Fowler Museum Image credit Miyo Stevens Gandara Little Tokyo Noren. Image courtesy the artist.

Printing and Activism at the Fowler Museum

Tuesday, May 24

Share the Mic: Printing and Activism in Los Angeles at the Fowler Museum (Virtual). Since 1973, Self Help Graphics & Art has produced more than 2,000 art print editions and exhibitions all over the world. The organization remains dedicated to the production, interpretation, and distribution of prints and other art media by Chicana/o and Latinx artists; and continues to empower LA’s artistic community by providing access to working space, tools, and training. As a complement to our current exhibition, Aboriginal Screen Printed Textiles from Australia’s Top End, the Fowler and SHG are proud to co-present a program exploring the dynamic intersection of printing and activism in Los Angeles and the role of artists as community leaders. Tuesday, May 24, 5pm; free; fowler.ucla.edu.

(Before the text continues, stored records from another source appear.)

-- pv_equiv track=rewrite | github.com/AaronJai/UniProjects | CITS2200 Data Structures & Algorithms/Labs/Lab 6 (assessed) 24May/trains_planes.py | trains_planes
-- ===== SOURCE A (Python) =====
-- def trains_planes(trains, planes):
--     """Find what flights can be replaced with a rail journey.
--
--     Initially, there are no rail connections between cities. As rail connections
--     become available, we are interested in knowing what flights can be replaced
--     by a rail journey, no matter how indirect the route. All rail connections
--     are bidirectional.
--
--     Target Complexity: O(N lg N) in the size of the input (trains + planes).
--
--     Args:
--         trains: A list of `(date, lcity, rcity)` tuples specifying that a rail
--             connection between `lcity` and `rcity` became available on `date`.
--         planes: A list of `(code, date, depart, arrive)` tuples specifying that
--             there is a flight scheduled from `depart` to `arrive` on `date` with
--             flight number `code`.
--
--     Returns:
--         A list of flights that could be replaced by a train journey.
--     """
--     class UnionFind:
--         def __init__(self):
--             self.parent = {} # Dict to store parent of each item
--             self.rank = {}  # Dict to store rank of each item (used in union by rank later)
--
--         def find(self, item):
--             # Makes the tree flatter by setting the parent of each node on the path directly to the root.
--             if self.parent[item] != item:
--                 self.parent[item] = self.find(self.parent[item])
--             return self.parent[item]
--
--         def union(self, set1, set2):
--             # Find the roots of the sets in which elements set1 and set2 are.
--             root1 = self.find(set1)
--             root2 = self.find(set2)
--             # If they are in different sets, union them.
--             if root1 != root2:
--                 # attach the smaller tree under the root of the larger tree.
--                 if self.rank[root1] > self.rank[root2]:
--                     self.parent[root2] = root1
--                 elif self.rank[root1] < self.rank[root2]:
--                     self.parent[root1] = root2
--                 else:
--                     # If ranks are the same, make one root of the other and increase the rank.
--                     self.parent[root2] = root1
--                     self.rank[root1] += 1
--
--         def add(self, item):
--              # Add a new item to the union-find structure if it is not already present.
--             if item not in self.parent:
--                 self.parent[item] = item
--                 self.rank[item] = 0
--
--     uf = UnionFind() # Initialize the union-find instance.
--
--     # Initialize union-find structure with all cities mentioned in trains
--     for _, lcity, rcity in trains:
--         uf.add(lcity)
--         uf.add(rcity)
--
--     # Sort trains and planes by date
--     trains.sort(key=lambda x: x[0])
--     planes.sort(key=lambda x: x[1])
--
--     # Process train connections
--     train_index = 0 # Index to keep track of which train connection is to be processed next.
--     n_trains = len(trains) # Total number of train connections.
--
--     replacable_flights = [] # List to store flights that can be replaced by train journeys
--     for flight in planes:
--         code, fdate, depart, arrive = flight
--
--         # Process all train connections up to the date of the flight
--         while train_index < n_trains and trains[train_index][0] <= fdate:
--             _, lcity, rcity = trains[train_index]
--             uf.union(lcity, rcity) # Connect the cities by train in the union-find structure.
--             train_index += 1
--
--         # Check if the flight can be replaced by a train
--         if uf.find(depart) == uf.find(arrive):
--             replacable_flights.append(flight) # If can replace, add the flight to the list of replaceable flights.
--
--     return replacable_flights
-- ===== SOURCE B (Python) =====
-- def trains_planes(trains, planes):
--     """Find what flights can be replaced with a rail journey."""
--     # Component labels maintained directly: comp maps each city to its
--     # component label; members maps each live label to the list of its cities.
--     # Merging relabels the smaller component (small-to-large), so each city is
--     # relabelled at most O(lg N) times.
--     comp = {}
--     members = {}
--     for _, lcity, rcity in trains:
--         for city in (lcity, rcity):
--             if city not in comp:
--                 comp[city] = city
--                 members[city] = [city]
--
--     trains.sort(key=lambda x: x[0])
--     planes.sort(key=lambda x: x[1])
--
--     train_index = 0
--     n_trains = len(trains)
--     replacable_flights = []
--     for flight in planes:
--         code, fdate, depart, arrive = flight
--         while train_index < n_trains and trains[train_index][0] <= fdate:
--             _, lcity, rcity = trains[train_index]
--             a, b = comp[lcity], comp[rcity]
--             if a != b:
--                 if len(members[a]) < len(members[b]):
--                     a, b = b, a
--                 for city in members[b]:
--                     comp[city] = a
--                 members[a].extend(members[b])
--                 del members[b]
--             train_index += 1
--         if comp[depart] == comp[arrive]:
--             replacable_flights.append(flight)
--     return replacable_flights
-- ===== Notes on version B (the rewrite author's own statement) =====
-- stated objective: alternative
-- what changed: Union-find with path compression and union-by-rank is replaced by direct component labels: a dict city->label plus a members list per label, merging by relabelling the smaller component (small-to-large), so each connectivity query is two plain dict lookups instead of two recursive find calls.
-- outside the precondition, e.g. on trains_planes([], [('F1', 1, 'x', 'x')]): A raises KeyError, B raises KeyError
import Mathlib
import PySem

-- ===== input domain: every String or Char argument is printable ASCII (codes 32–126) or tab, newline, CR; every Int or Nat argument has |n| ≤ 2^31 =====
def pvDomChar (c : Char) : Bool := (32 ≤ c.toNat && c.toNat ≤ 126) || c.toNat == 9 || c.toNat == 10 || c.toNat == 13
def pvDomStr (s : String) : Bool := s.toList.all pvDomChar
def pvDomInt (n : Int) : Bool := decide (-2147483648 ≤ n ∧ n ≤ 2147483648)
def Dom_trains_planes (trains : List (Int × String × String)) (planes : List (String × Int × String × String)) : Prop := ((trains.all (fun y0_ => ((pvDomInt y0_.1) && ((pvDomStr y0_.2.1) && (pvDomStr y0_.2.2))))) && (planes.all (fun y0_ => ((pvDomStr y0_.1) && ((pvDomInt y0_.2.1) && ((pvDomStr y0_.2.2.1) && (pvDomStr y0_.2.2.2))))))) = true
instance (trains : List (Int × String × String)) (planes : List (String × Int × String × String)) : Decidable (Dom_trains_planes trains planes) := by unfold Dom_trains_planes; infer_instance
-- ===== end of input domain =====

-- B replaces A's union-find (path compression + union by rank) by direct component labels
-- (city → label dict, plus a members list per label, merging small-to-large); equivalence is
-- about the RETURN value (both Pythons also sort `trains` and `planes` in place, identically).

-- ===== PORT A =====
-- UnionFind.find with path compression.  `fuel` is a totality guard only: it always
-- exceeds the tree depth at every call site (proved via the invariant `UFInv`);
-- `none` from get? is Python's KeyError, excluded by Pre_.
def ufFind : Nat → PySem.Dict String String → String → String × PySem.Dict String String
  | 0, parent, item => (item, parent)
  | fuel+1, parent, item =>
    match parent.get? item with
    | none => (item, parent)
    | some p =>
      if p ≠ item then
        let rp := ufFind fuel parent p
        (rp.1, rp.2.insert item rp.1)
      else (p, parent)

-- UnionFind.union (rank read `self.rank[root1]` is total on reachable states: roots are ranked)
def ufUnion (fuel : Nat) (parent : PySem.Dict String String) (rank : PySem.Dict String Int)
    (set1 set2 : String) : PySem.Dict String String × PySem.Dict String Int :=
  let f1 := ufFind fuel parent set1
  let f2 := ufFind fuel f1.2 set2
  if f1.1 ≠ f2.1 then
    if rank.getD f1.1 0 > rank.getD f2.1 0 then (f2.2.insert f2.1 f1.1, rank)
    else if rank.getD f1.1 0 < rank.getD f2.1 0 then (f2.2.insert f1.1 f2.1, rank)
    else (f2.2.insert f2.1 f1.1, rank.modify f1.1 0 (· + 1))
  else (f2.2, rank)

-- UnionFind.add
def ufAdd (pr : PySem.Dict String String × PySem.Dict String Int) (item : String) :
    PySem.Dict String String × PySem.Dict String Int :=
  if pr.1.contains item then pr else (pr.1.insert item item, pr.2.insert item 0)

-- the inner `while train_index < n_trains and trains[train_index][0] <= fdate` loop,
-- walking the (sorted) remaining trains
def ufAdvance (fuel : Nat) (fdate : Int) :
    List (Int × String × String) → PySem.Dict String String → PySem.Dict String Int →
    List (Int × String × String) × PySem.Dict String String × PySem.Dict String Int
  | [], parent, rank => ([], parent, rank)
  | t :: ts, parent, rank =>
    if t.1 ≤ fdate then
      let pr := ufUnion fuel parent rank t.2.1 t.2.2
      ufAdvance fuel fdate ts pr.1 pr.2
    else (t :: ts, parent, rank)

-- the `for flight in planes` loop
def ufLoop (fuel : Nat) :
    List (String × Int × String × String) → List (Int × String × String) →
    PySem.Dict String String → PySem.Dict String Int → List (String × Int × String × String)
  | [], _, _, _ => []
  | f :: fs, ts, parent, rank =>
    let a := ufAdvance fuel f.2.1 ts parent rank
    let fd := ufFind fuel a.2.1 f.2.2.1
    let fa := ufFind fuel fd.2 f.2.2.2
    let rest := ufLoop fuel fs a.1 fa.2 a.2.2
    if fd.1 = fa.1 then f :: rest else rest

def trains_planes (trains : List (Int × String × String)) (planes : List (String × Int × String × String)) : List (String × Int × String × String) :=
  let seeded := trains.foldl (fun pr t => ufAdd (ufAdd pr t.2.1) t.2.2)
    ((PySem.Dict.empty : PySem.Dict String String), (PySem.Dict.empty : PySem.Dict String Int))
  let trainsS := PySem.List.sorted trains (fun x => x.1) false
  let planesS := PySem.List.sorted planes (fun x => x.2.1) false
  ufLoop (2 ^ trains.length) planesS trainsS seeded.1 seeded.2

-- ===== PORT B =====
-- seed one city: comp[city] = city, members[city] = [city] when absent
def cmSeed (cm : PySem.Dict String String × PySem.Dict String (List String)) (city : String) :
    PySem.Dict String String × PySem.Dict String (List String) :=
  if cm.1.contains city then cm else (cm.1.insert city city, cm.2.insert city [city])

-- merge the components of l and r, relabelling the smaller one
-- (`comp.getD l l`: l and r are always seeded train cities, so the default is never used;
--  Python's comp[x] on an unseeded city is a KeyError, excluded by Pre_)
def cmMerge (comp : PySem.Dict String String) (members : PySem.Dict String (List String))
    (l r : String) : PySem.Dict String String × PySem.Dict String (List String) :=
  let a := comp.getD l l
  let b := comp.getD r r
  if a ≠ b then
    let ma := members.getD a []
    let mb := members.getD b []
    let s := if ma.length < mb.length then (b, a, mb, ma) else (a, b, ma, mb)
    let comp' := s.2.2.2.foldl (fun c city => c.insert city s.1) comp
    (comp', (members.insert s.1 (s.2.2.1 ++ s.2.2.2)).erase s.2.1)
  else (comp, members)

def cmAdvance (fdate : Int) :
    List (Int × String × String) → PySem.Dict String String → PySem.Dict String (List String) →
    List (Int × String × String) × PySem.Dict String String × PySem.Dict String (List String)
  | [], comp, members => ([], comp, members)
  | t :: ts, comp, members =>
    if t.1 ≤ fdate then
      let cm := cmMerge comp members t.2.1 t.2.2
      cmAdvance fdate ts cm.1 cm.2
    else (t :: ts, comp, members)

def cmLoop :
    List (String × Int × String × String) → List (Int × String × String) →
    PySem.Dict String String → PySem.Dict String (List String) → List (String × Int × String × String)
  | [], _, _, _ => []
  | f :: fs, ts, comp, members =>
    let a := cmAdvance f.2.1 ts comp members
    let rest := cmLoop fs a.1 a.2.1 a.2.2
    if a.2.1.getD f.2.2.1 f.2.2.1 = a.2.1.getD f.2.2.2 f.2.2.2 then f :: rest else rest

def trains_planes_alt (trains : List (Int × String × String)) (planes : List (String × Int × String × String)) : List (String × Int × String × String) :=
  let seeded := trains.foldl (fun cm t => cmSeed (cmSeed cm t.2.1) t.2.2)
    ((PySem.Dict.empty : PySem.Dict String String), (PySem.Dict.empty : PySem.Dict String (List String)))
  let trainsS := PySem.List.sorted trains (fun x => x.1) false
  let planesS := PySem.List.sorted planes (fun x => x.2.1) false
  cmLoop planesS trainsS seeded.1 seeded.2

-- ===== PRECONDITION & SPEC =====
-- all cities mentioned in trains
def trainCities (trains : List (Int × String × String)) : List String :=
  trains.flatMap (fun t => [t.2.1, t.2.2])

Tania Bruguera The Francis Effect at ICA LA

The Francis Effect by Tania Bruguera on 6/13/2014

Wednesday, May 25

Book Talk: Tania Bruguera’s The Francis Effect  at ICA LA. A presentation and Q&A with Noah Simblist, editor of Tania Bruguera’s The Francis Effect (2014) — a performance in the guise of a political campaign, requesting that the Pope grant Vatican City citizenship to all immigrants and refugees. Stemming from this performance’s provocative inception in New York, Los Angeles, and Dallas, the book-project explores Bruguera’s work as an artist, activist, and Cuban immigrant to the US and the tension created with art’s pragmatic, activist, and aesthetic possibilities. For this talk, Simblist will describe the unique process of the book-project with the artist and the ways it was designed to illuminate layers of meaning; provide examples of impact, and introduce models for social action with cultural dimensions. 1717 E. 7th St., downtown; Wednesday, May 25, 7pm; free; theicala.org.

Mama mama cant you see Abe Martell and Cecilia Fairchild shot by Kendall Johnson 3

Mama Mama Can’t You See: Abe Martell and Cecilia Fairchild (Photo by Kendall Johnson)

Ongoing

Mama Mama Can’t You See at The Other Space Theater. Coin & Ghost presents the world premiere of Stan Mayer & Cecilia Fairchild’s Mama Mama Can’t You See. Based on Mayer’s life as a U.S. Marine, the play is a unique, existential war story, marrying physicality and surrealism to give an emotional context to the landscape of war. Mama Mama centers on a particularly harrowing moment from Mayer’s first deployment to Iraq, when his Humvee was struck by an IED. His gunner and best friend was killed; Mayer awoke to a deadly firefight. This play is a metaphysical meditation on the space between life and death. 916 N. Formosa, West Hollywood; Performances through May 29; $30; coinandghost.org.